Он подошел к пианино, оглянулся на дверь, спохватился, накинул крючок, хотя была еще одна дверь там, в коридорчике, а она уже на запоре, и открыл крышку пианино.
— Ну вот, выбирайте любые, ваш размер, — сказал он и начал доставать из лакированного пианино дамские туфли.
Он ставил их на стол, и скоро на столе вырос целый магазин. Каких только туфель тут не было! Серые с пуговкой на носке, белые, тоже с пуговкой. Были попроще и покрасивее. Михаська в свободное время заглядывал в магазины, полки там пустовали, а если и выбрасывали обувь, то по ордерам, а тут у одного человека столько сразу!

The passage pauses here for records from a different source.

-- pv_equiv track=rewrite | github.com/saitejakuchi/E9-241-Digital-Image-Processing-Assignments | Assignment1/utils.py | is_within_delta
-- ===== SOURCE A (Python) =====
-- def is_within_delta(prev_thres_data, curr_thres_data, next_thres_data, delta_value):
--     stable_threshold_data = []
--     for curr_thres_value in curr_thres_data:
--         prev_within_delta = False
--         next_within_delta = False
--         for prev_thres_value in prev_thres_data:
--             prev_within_delta = prev_within_delta or (
--                 abs(prev_thres_value[2] - curr_thres_value[2]) <= delta_value)
--         for next_thres_value in next_thres_data:
--             next_within_delta = next_within_delta or (
--                 abs(next_thres_value[2] - curr_thres_value[2]) <= delta_value)
--         if prev_within_delta and next_within_delta:
--             stable_threshold_data.append(curr_thres_value)
--     return stable_threshold_data
-- ===== SOURCE B (Python) =====
-- def is_within_delta(prev_thres_data, curr_thres_data, next_thres_data, delta_value):
--     prev_vals = sorted(t[2] for t in prev_thres_data)
--     next_vals = sorted(t[2] for t in next_thres_data)
--
--     def has_in_range(vals, lo, hi):
--         # binary search: first index with vals[i] >= lo
--         a, b = 0, len(vals)
--         while a < b:
--             m = (a + b) // 2
--             if vals[m] < lo:
--                 a = m + 1
--             else:
--                 b = m
--         return a < len(vals) and vals[a] <= hi
--
--     return [t for t in curr_thres_data
--             if has_in_range(prev_vals, t[2] - delta_value, t[2] + delta_value)
--             and has_in_range(next_vals, t[2] - delta_value, t[2] + delta_value)]
-- ===== Notes on version B (the rewrite author's own statement) =====
-- stated objective: faster
-- what changed: Instead of scanning all prev/next entries for every current threshold, B sorts the prev and next third-field values once and answers each per-current 'any value within delta' query with a hand-rolled binary search for the interval [c-delta, c+delta].
import Mathlib
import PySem

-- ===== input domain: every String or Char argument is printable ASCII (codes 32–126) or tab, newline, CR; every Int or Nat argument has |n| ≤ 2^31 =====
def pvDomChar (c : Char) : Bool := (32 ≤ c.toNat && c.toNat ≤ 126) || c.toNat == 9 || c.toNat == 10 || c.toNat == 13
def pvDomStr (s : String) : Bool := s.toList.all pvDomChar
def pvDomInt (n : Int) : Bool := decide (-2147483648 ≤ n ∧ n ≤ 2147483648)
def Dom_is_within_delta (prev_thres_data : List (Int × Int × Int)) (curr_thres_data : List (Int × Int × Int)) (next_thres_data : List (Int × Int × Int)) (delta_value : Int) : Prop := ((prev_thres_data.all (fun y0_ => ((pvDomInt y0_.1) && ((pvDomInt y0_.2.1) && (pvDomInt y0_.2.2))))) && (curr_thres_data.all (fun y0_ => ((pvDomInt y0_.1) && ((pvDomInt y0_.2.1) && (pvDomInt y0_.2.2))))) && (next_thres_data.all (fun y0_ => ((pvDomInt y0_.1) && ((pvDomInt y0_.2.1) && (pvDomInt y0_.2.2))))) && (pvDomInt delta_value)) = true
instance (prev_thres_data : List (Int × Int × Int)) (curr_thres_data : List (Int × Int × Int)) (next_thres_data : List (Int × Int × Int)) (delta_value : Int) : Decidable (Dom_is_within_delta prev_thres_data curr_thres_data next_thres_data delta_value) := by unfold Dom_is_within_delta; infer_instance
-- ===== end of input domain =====

-- B replaces A's per-current linear scans of prev/next by one sort of each third-field
-- list plus a binary-search range query per current element (objective: faster).

-- ===== PORT A =====
def is_within_delta (prev_thres_data : List (Int × Int × Int)) (curr_thres_data : List (Int × Int × Int)) (next_thres_data : List (Int × Int × Int)) (delta_value : Int) : List (Int × Int × Int) :=
  curr_thres_data.foldl (fun stable_threshold_data curr_thres_value =>
    let prev_within_delta := prev_thres_data.foldl
      (fun acc prev_thres_value => acc || decide (|prev_thres_value.2.2 - curr_thres_value.2.2| ≤ delta_value)) false
    let next_within_delta := next_thres_data.foldl
      (fun acc next_thres_value => acc || decide (|next_thres_value.2.2 - curr_thres_value.2.2| ≤ delta_value)) false
    if prev_within_delta && next_within_delta then stable_threshold_data ++ [curr_thres_value]
    else stable_threshold_data) []

-- ===== PORT B =====
-- the while-loop of Source B's has_in_range (m is always in range, so getD m 0 is exactly vals[m])
def pvLbAux (vals : List Int) (lo : Int) (a b : Nat) : Nat :=
  if _h : a < b then
    if vals.getD ((a + b) / 2) 0 < lo then pvLbAux vals lo ((a + b) / 2 + 1) b
    else pvLbAux vals lo a ((a + b) / 2)
  else a
termination_by b - a
decreasing_by all_goals omega

def pvHasInRange (vals : List Int) (lo hi : Int) : Bool :=
  let a := pvLbAux vals lo 0 vals.length
  decide (a < vals.length) && decide (vals.getD a 0 ≤ hi)

def is_within_delta_alt (prev_thres_data : List (Int × Int × Int)) (curr_thres_data : List (Int × Int × Int)) (next_thres_data : List (Int × Int × Int)) (delta_value : Int) : List (Int × Int × Int) :=
  let prev_vals := PySem.List.sorted (prev_thres_data.map (fun t => t.2.2)) (fun x => x)
  let next_vals := PySem.List.sorted (next_thres_data.map (fun t => t.2.2)) (fun x => x)
  curr_thres_data.filter (fun t =>
    pvHasInRange prev_vals (t.2.2 - delta_value) (t.2.2 + delta_value) &&
    pvHasInRange next_vals (t.2.2 - delta_value) (t.2.2 + delta_value))

-- ===== PRECONDITION & SPEC =====
def Spec_is_within_delta (prev_thres_data : List (Int × Int × Int)) (curr_thres_data : List (Int × Int × Int)) (next_thres_data : List (Int × Int × Int)) (delta_value : Int) (out : List (Int × Int × Int)) : Prop := out = is_within_delta_alt prev_thres_data curr_thres_data next_thres_data delta_value
instance (prev_thres_data : List (Int × Int × Int)) (curr_thres_data : List (Int × Int × Int)) (next_thres_data : List (Int × Int × Int)) (delta_value : Int) (out : List (Int × Int × Int)) : Decidable (Spec_is_within_delta prev_thres_data curr_thres_data next_thres_data delta_value out) := by unfold Spec_is_within_delta; infer_instance

-- ===== CLAIM (what is proved, stated in full; the proofs are below) =====
def Claim_equal_is_within_delta : Prop := ∀ (prev_thres_data : List (Int × Int × Int)) (curr_thres_data : List (Int × Int × Int)) (next_thres_data : List (Int × Int × Int)) (delta_value : Int), Dom_is_within_delta prev_thres_data curr_thres_data next_thres_data delta_value → Spec_is_within_delta prev_thres_data curr_thres_data next_thres_data delta_value (is_within_delta prev_thres_data curr_thres_data next_thres_data delta_value)

-- ===== LEMMAS AND PROOFS =====

theorem pv_getD_mono (vals : List Int) (hs : vals.Pairwise (· ≤ ·)) {i j : Nat}
    (hij : i ≤ j) (hj : j < vals.length) : vals.getD i 0 ≤ vals.getD j 0 := by
  rcases Nat.eq_or_lt_of_le hij with h | h
  · subst h; exact le_refl _
  · rw [List.getD_eq_getElem vals 0 (lt_trans h hj), List.getD_eq_getElem vals 0 hj]
    exact List.pairwise_iff_getElem.mp hs i j (lt_trans h hj) hj h

theorem pvLbAux_spec (vals : List Int) (lo : Int) (a b : Nat)
    (hs : vals.Pairwise (· ≤ ·)) (hab : a ≤ b) (hb : b ≤ vals.length)
    (hlt : ∀ i, i < a → vals.getD i 0 < lo)
    (hge : ∀ i, b ≤ i → i < vals.length → lo ≤ vals.getD i 0) :
    a ≤ pvLbAux vals lo a b ∧ pvLbAux vals lo a b ≤ b ∧
    (∀ i, i < pvLbAux vals lo a b → vals.getD i 0 < lo) ∧
    (∀ i, pvLbAux vals lo a b ≤ i → i < vals.length → lo ≤ vals.getD i 0) := by
  fun_induction pvLbAux vals lo a b with
  | case1 a b h hm ih =>
    obtain ⟨h1, h2, h3, h4⟩ := ih (by omega) hb
      (fun i hi => lt_of_le_of_lt (pv_getD_mono vals hs (by omega) (by omega)) hm)
      hge
    exact ⟨by omega, h2, h3, h4⟩
  | case2 a b h hm ih =>
    obtain ⟨h1, h2, h3, h4⟩ := ih (by omega) (by omega) hlt
      (fun i hbi hi => le_trans (not_lt.mp hm) (pv_getD_mono vals hs (by omega) hi))
    exact ⟨h1, by omega, h3, h4⟩
  | case3 a b h =>
    exact ⟨le_refl a, by omega, hlt, fun i hai hil => hge i (by omega) hil⟩

theorem pvHasInRange_iff (vals : List Int) (lo hi : Int) (hs : vals.Pairwise (· ≤ ·)) :
    pvHasInRange vals lo hi = true ↔ ∃ x ∈ vals, lo ≤ x ∧ x ≤ hi := by
  have hspec := pvLbAux_spec vals lo 0 vals.length hs (Nat.zero_le _) (le_refl _)
    (fun i hi => absurd hi (Nat.not_lt_zero i)) (fun i hi hi' => absurd hi' (by omega))
  set r := pvLbAux vals lo 0 vals.length with hr
  constructor
  · intro h
    simp only [pvHasInRange, Bool.and_eq_true, decide_eq_true_eq, ← hr] at h
    obtain ⟨hrl, hrh⟩ := h
    refine ⟨vals.getD r 0, ?_, hspec.2.2.2 r (le_refl r) hrl, hrh⟩
    rw [List.getD_eq_getElem vals 0 hrl]; exact List.getElem_mem hrl
  · rintro ⟨x, hx, hlox, hxhi⟩
    obtain ⟨i, hil, hxi⟩ := List.mem_iff_getElem.mp hx
    have hri : r ≤ i := by
      by_contra hc
      have := hspec.2.2.1 i (by omega)
      rw [List.getD_eq_getElem vals 0 hil, hxi] at this; omega
    have hrl : r < vals.length := lt_of_le_of_lt hri hil
    have hv : vals.getD r 0 ≤ hi := by
      refine le_trans (le_trans (pv_getD_mono vals hs hri hil) ?_) hxhi
      rw [List.getD_eq_getElem vals 0 hil, hxi]
    simp only [pvHasInRange, Bool.and_eq_true, decide_eq_true_eq, ← hr]
    exact ⟨hrl, hv⟩

theorem pv_foldl_or (l : List (Int × Int × Int)) (f : (Int × Int × Int) → Bool) (b : Bool) :
    l.foldl (fun acc x => acc || f x) b = (b || l.any f) := by
  induction l generalizing b with
  | nil => simp
  | cons x t ih => simp [List.foldl_cons, ih, Bool.or_assoc]

theorem pv_flag_iff (data : List (Int × Int × Int)) (c delta_value : Int) :
    (data.foldl (fun acc v => acc || decide (|v.2.2 - c| ≤ delta_value)) false = true
      ↔ pvHasInRange (PySem.List.sorted (data.map (fun t => t.2.2)) (fun x => x))
          (c - delta_value) (c + delta_value) = true) := by
  rw [pv_foldl_or, pvHasInRange_iff _ _ _
    (by simpa using PySem.List.sorted_pairwise (data.map (fun t => t.2.2)) (fun x => x))]
  simp only [Bool.false_or, List.any_eq_true, decide_eq_true_eq]
  constructor
  · rintro ⟨v, hv, habs⟩
    have habs' := abs_le.mp habs
    refine ⟨v.2.2, ?_, by omega, by omega⟩
    rw [PySem.List.mem_sorted]; exact List.mem_map.mpr ⟨v, hv, rfl⟩
  · rintro ⟨x, hx, h1, h2⟩
    rw [PySem.List.mem_sorted] at hx
    obtain ⟨v, hv, rfl⟩ := List.mem_map.mp hx
    exact ⟨v, hv, abs_le.mpr ⟨by omega, by omega⟩⟩

-- ===== VERDICT (by name: the statement is the Claim_ definition above) =====
theorem is_within_delta_spec : Claim_equal_is_within_delta := by
  intro prev curr next d _
  unfold Spec_is_within_delta is_within_delta is_within_delta_alt
  have h := PySem.List.foldl_append_if
    (fun c : Int × Int × Int =>
      (prev.foldl (fun acc v => acc || decide (|v.2.2 - c.2.2| ≤ d)) false) &&
      (next.foldl (fun acc v => acc || decide (|v.2.2 - c.2.2| ≤ d)) false))
    (fun x => x) curr []
  simp only [List.nil_append, List.map_id_fun', id] at h
  rw [h]
  refine List.filter_congr ?_
  intro c _
  rw [Bool.eq_iff_iff, Bool.and_eq_true, Bool.and_eq_true,
    pv_flag_iff prev c.2.2 d, pv_flag_iff next c.2.2 d]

— Выбирайте, выбирайте! — повторил Зальцер, почему-то поглядывая на окно — А это самые изысканные, бальные лодочки. — Он поставил в центре стола туфли, сверкающие, как пианино. У них был высокий каблучок, а спереди по носку проходила золотая строчка.
Мама охнула. Глаза у нее давно уже загорелись, сразу, как только Зальцер стал доставать туфли из пианино. А тут она прямо охнула.
— Как из сказки, правда? — оживленно спрашивал Зальцер. — Как из сказки! Помните Золушкины башмачки?
Михаська помнил Золушкины башмачки, но ведь те были хрустальные, прозрачные, а эти черные, хоть и блестят.
— Нравятся? — спросил Зальцер у мамы.
Впрочем, зря он спрашивал, это и так видно было.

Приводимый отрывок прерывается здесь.